_Task requirements_.
From the data below, tally each line that has "hmin" in it, then give that tally without comment.

[Records for the task — start]

-- pv_equiv track=rewrite | github.com/ztbrown/crankiac | scripts/bump_version.py | analyze_commits
-- ===== SOURCE A (Python) =====
-- from typing import Literal, Optional
--
-- BumpLevel = Literal["patch", "minor", "major"]
--
-- COMMIT_BUMP_MAP: dict[str, BumpLevel] = {
--     "feat": "minor",
--     "fix": "patch",
--     "docs": "patch",
--     "refactor": "patch",
--     "test": "patch",
--     "chore": "patch",
--     "perf": "patch",
--     "style": "patch",
--     "ci": "patch",
--     "build": "patch",
-- }
--
-- def analyze_commits(commits: list[str]) -> BumpLevel:
--     """Analyze commits to determine the appropriate bump level."""
--     max_level: BumpLevel = "patch"
--
--     for commit in commits:
--         commit_lower = commit.lower()
--
--         # Check for breaking changes
--         if commit_lower.startswith("breaking:") or "breaking change:" in commit_lower:
--             return "major"
--
--         # Check for conventional commit prefixes
--         for prefix, level in COMMIT_BUMP_MAP.items():
--             if commit_lower.startswith(f"{prefix}:") or commit_lower.startswith(f"{prefix}("):
--                 if level == "minor" and max_level == "patch":
--                     max_level = "minor"
--                 break
--
--     return max_level
-- ===== SOURCE B (Python) =====
-- def _is_breaking(commit: str) -> bool:
--     cl = commit.lower()
--     return cl.startswith("breaking:") or "breaking change:" in cl
--
--
-- def _is_feat(commit: str) -> bool:
--     cl = commit.lower()
--     return cl.startswith("feat:") or cl.startswith("feat(")
--
--
-- def analyze_commits(commits: list[str]) -> str:
--     """Two independent scans: breaking -> major, feat -> minor, else patch."""
--     if any(_is_breaking(c) for c in commits):
--         return "major"
--     if any(_is_feat(c) for c in commits):
--         return "minor"
--     return "patch"
-- ===== Notes on version B (the rewrite author's own statement) =====
-- stated objective: simpler
-- what changed: Replaces the single stateful pass with a running max_level and a full prefix-map inner loop by two independent boolean scans (any breaking -> major, any feat:/feat( -> minor, else patch), dropping the accumulator and the map entirely.
import Mathlib
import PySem

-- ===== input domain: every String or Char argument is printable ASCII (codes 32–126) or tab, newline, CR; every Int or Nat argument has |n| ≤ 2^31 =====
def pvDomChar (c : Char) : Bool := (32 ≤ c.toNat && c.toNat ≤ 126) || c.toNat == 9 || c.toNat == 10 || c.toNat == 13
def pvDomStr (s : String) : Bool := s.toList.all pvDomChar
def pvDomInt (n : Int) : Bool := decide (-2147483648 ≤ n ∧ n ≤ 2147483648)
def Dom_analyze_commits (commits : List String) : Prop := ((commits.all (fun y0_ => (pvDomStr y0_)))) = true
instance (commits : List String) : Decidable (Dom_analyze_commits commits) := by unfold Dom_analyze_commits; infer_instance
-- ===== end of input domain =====

-- B does the same job with two independent boolean scans instead of A's stateful
-- single pass over the full prefix map; return values agree on all inputs (objective: simpler).

-- ===== PORT A =====
-- COMMIT_BUMP_MAP in insertion order (keys as char lists so the f-string concat stays kernel-transparent)
def pvBumpMap : List (List Char × String) :=
  [("feat".toList, "minor"), ("fix".toList, "patch"), ("docs".toList, "patch"),
   ("refactor".toList, "patch"), ("test".toList, "patch"), ("chore".toList, "patch"),
   ("perf".toList, "patch"), ("style".toList, "patch"), ("ci".toList, "patch"),
   ("build".toList, "patch")]

-- the inner 'for prefix, level in COMMIT_BUMP_MAP.items(): … break' loop
def pvInnerLoop (cl : List Char) (max_level : String) : List (List Char × String) → String
  | [] => max_level
  | (pfx, level) :: rest =>
    if PySem.Chars.startswith cl (pfx ++ ":".toList) || PySem.Chars.startswith cl (pfx ++ "(".toList) then
      (if level == "minor" && max_level == "patch" then "minor" else max_level)
    else pvInnerLoop cl max_level rest

-- the outer 'for commit in commits' loop with the running max_level and mid-loop return
def pvOuterLoop (max_level : String) : List String → String
  | [] => max_level
  | commit :: rest =>
    let cl := PySem.Chars.lower commit.toList
    if PySem.Chars.startswith cl "breaking:".toList || PySem.Chars.isIn "breaking change:".toList cl then
      "major"
    else pvOuterLoop (pvInnerLoop cl max_level pvBumpMap) rest

def analyze_commits (commits : List String) : String := pvOuterLoop "patch" commits

-- ===== PORT B =====
def pvIsBreaking (commit : String) : Bool :=
  let cl := PySem.Chars.lower commit.toList
  PySem.Chars.startswith cl "breaking:".toList || PySem.Chars.isIn "breaking change:".toList cl

def pvIsFeat (commit : String) : Bool :=
  let cl := PySem.Chars.lower commit.toList
  PySem.Chars.startswith cl "feat:".toList || PySem.Chars.startswith cl "feat(".toList

def analyze_commits_alt (commits : List String) : String :=
  if commits.any pvIsBreaking then "major"
  else if commits.any pvIsFeat then "minor"
  else "patch"

-- ===== PRECONDITION & SPEC =====
def Spec_analyze_commits (commits : List String) (out : String) : Prop := out = analyze_commits_alt commits
instance (commits : List String) (out : String) : Decidable (Spec_analyze_commits commits out) := by unfold Spec_analyze_commits; infer_instance

-- ===== CLAIM (what is proved, stated in full; the proofs are below) =====
def Claim_equal_analyze_commits : Prop := ∀ (commits : List String), Dom_analyze_commits commits → Spec_analyze_commits commits (analyze_commits commits)

-- ===== LEMMAS AND PROOFS =====
-- a run of the inner loop over entries whose level is "patch" never changes max_level
theorem pvInnerLoop_all_patch (cl : List Char) (m : String) :
    ∀ l : List (List Char × String), (∀ x ∈ l, x.2 = "patch") → pvInnerLoop cl m l = m := by
  intro l h
  induction l with
  | nil => rfl
  | cons x rest ih =>
    obtain ⟨p, s⟩ := x
    have hs : s = "patch" := h (p, s) (by simp)
    subst hs
    show (if _ then (if ("patch" == "minor" && m == "patch") then "minor" else m) else pvInnerLoop cl m rest) = m
    split
    · simp
    · exact ih (fun y hy => h y (List.mem_cons_of_mem _ hy))

-- the inner loop only ever promotes on a feat match, and only from "patch"
theorem pvInnerLoop_eq (cl : List Char) (m : String) :
    pvInnerLoop cl m pvBumpMap =
      if PySem.Chars.startswith cl "feat:".toList || PySem.Chars.startswith cl "feat(".toList then
        (if m == "patch" then "minor" else m)
      else m := by
  have e1 : ("feat".toList ++ ":".toList) = "feat:".toList := rfl
  have e2 : ("feat".toList ++ "(".toList) = "feat(".toList := rfl
  show (if PySem.Chars.startswith cl ("feat".toList ++ ":".toList)
          || PySem.Chars.startswith cl ("feat".toList ++ "(".toList) then
          (if ("minor" == "minor" && m == "patch") then "minor" else m)
        else pvInnerLoop cl m _) = _
  rw [e1, e2]
  split
  · simp
  · rw [pvInnerLoop_all_patch cl m _ (by decide)]

theorem pvOuterLoop_eq (commits : List String) :
    ∀ m, m = "patch" ∨ m = "minor" →
      pvOuterLoop m commits =
        (if commits.any pvIsBreaking then "major"
         else if (m == "minor" || commits.any pvIsFeat) then "minor"
         else "patch") := by
  induction commits with
  | nil =>
    intro m hm
    rcases hm with h | h <;> simp [pvOuterLoop, h]
  | cons c rest ih =>
    intro m hm
    show (if pvIsBreaking c then "major"
          else pvOuterLoop (pvInnerLoop (PySem.Chars.lower c.toList) m pvBumpMap) rest) = _
    by_cases hb : pvIsBreaking c
    · simp [hb]
    · rw [if_neg hb, pvInnerLoop_eq]
      by_cases hf : pvIsFeat c
      · have hf' : (PySem.Chars.startswith (PySem.Chars.lower c.toList) "feat:".toList
            || PySem.Chars.startswith (PySem.Chars.lower c.toList) "feat(".toList) = true := hf
        rw [if_pos hf']
        have hmin : (if m == "patch" then "minor" else m) = "minor" := by
          rcases hm with h | h <;> simp [h]
        rw [hmin, ih "minor" (Or.inr rfl)]
        simp [hb, hf]
      · have hf' : ¬ ((PySem.Chars.startswith (PySem.Chars.lower c.toList) "feat:".toList
            || PySem.Chars.startswith (PySem.Chars.lower c.toList) "feat(".toList) = true) := hf
        rw [if_neg hf', ih m hm]
        simp [hb, hf]

-- ===== VERDICT (by name: the statement is the Claim_ definition above) =====
theorem analyze_commits_spec : Claim_equal_analyze_commits := by
  intro commits _
  unfold Spec_analyze_commits analyze_commits analyze_commits_alt
  rw [pvOuterLoop_eq commits "patch" (Or.inl rfl)]
  simp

[Records for the task — finish]

_Solution for this task_.
2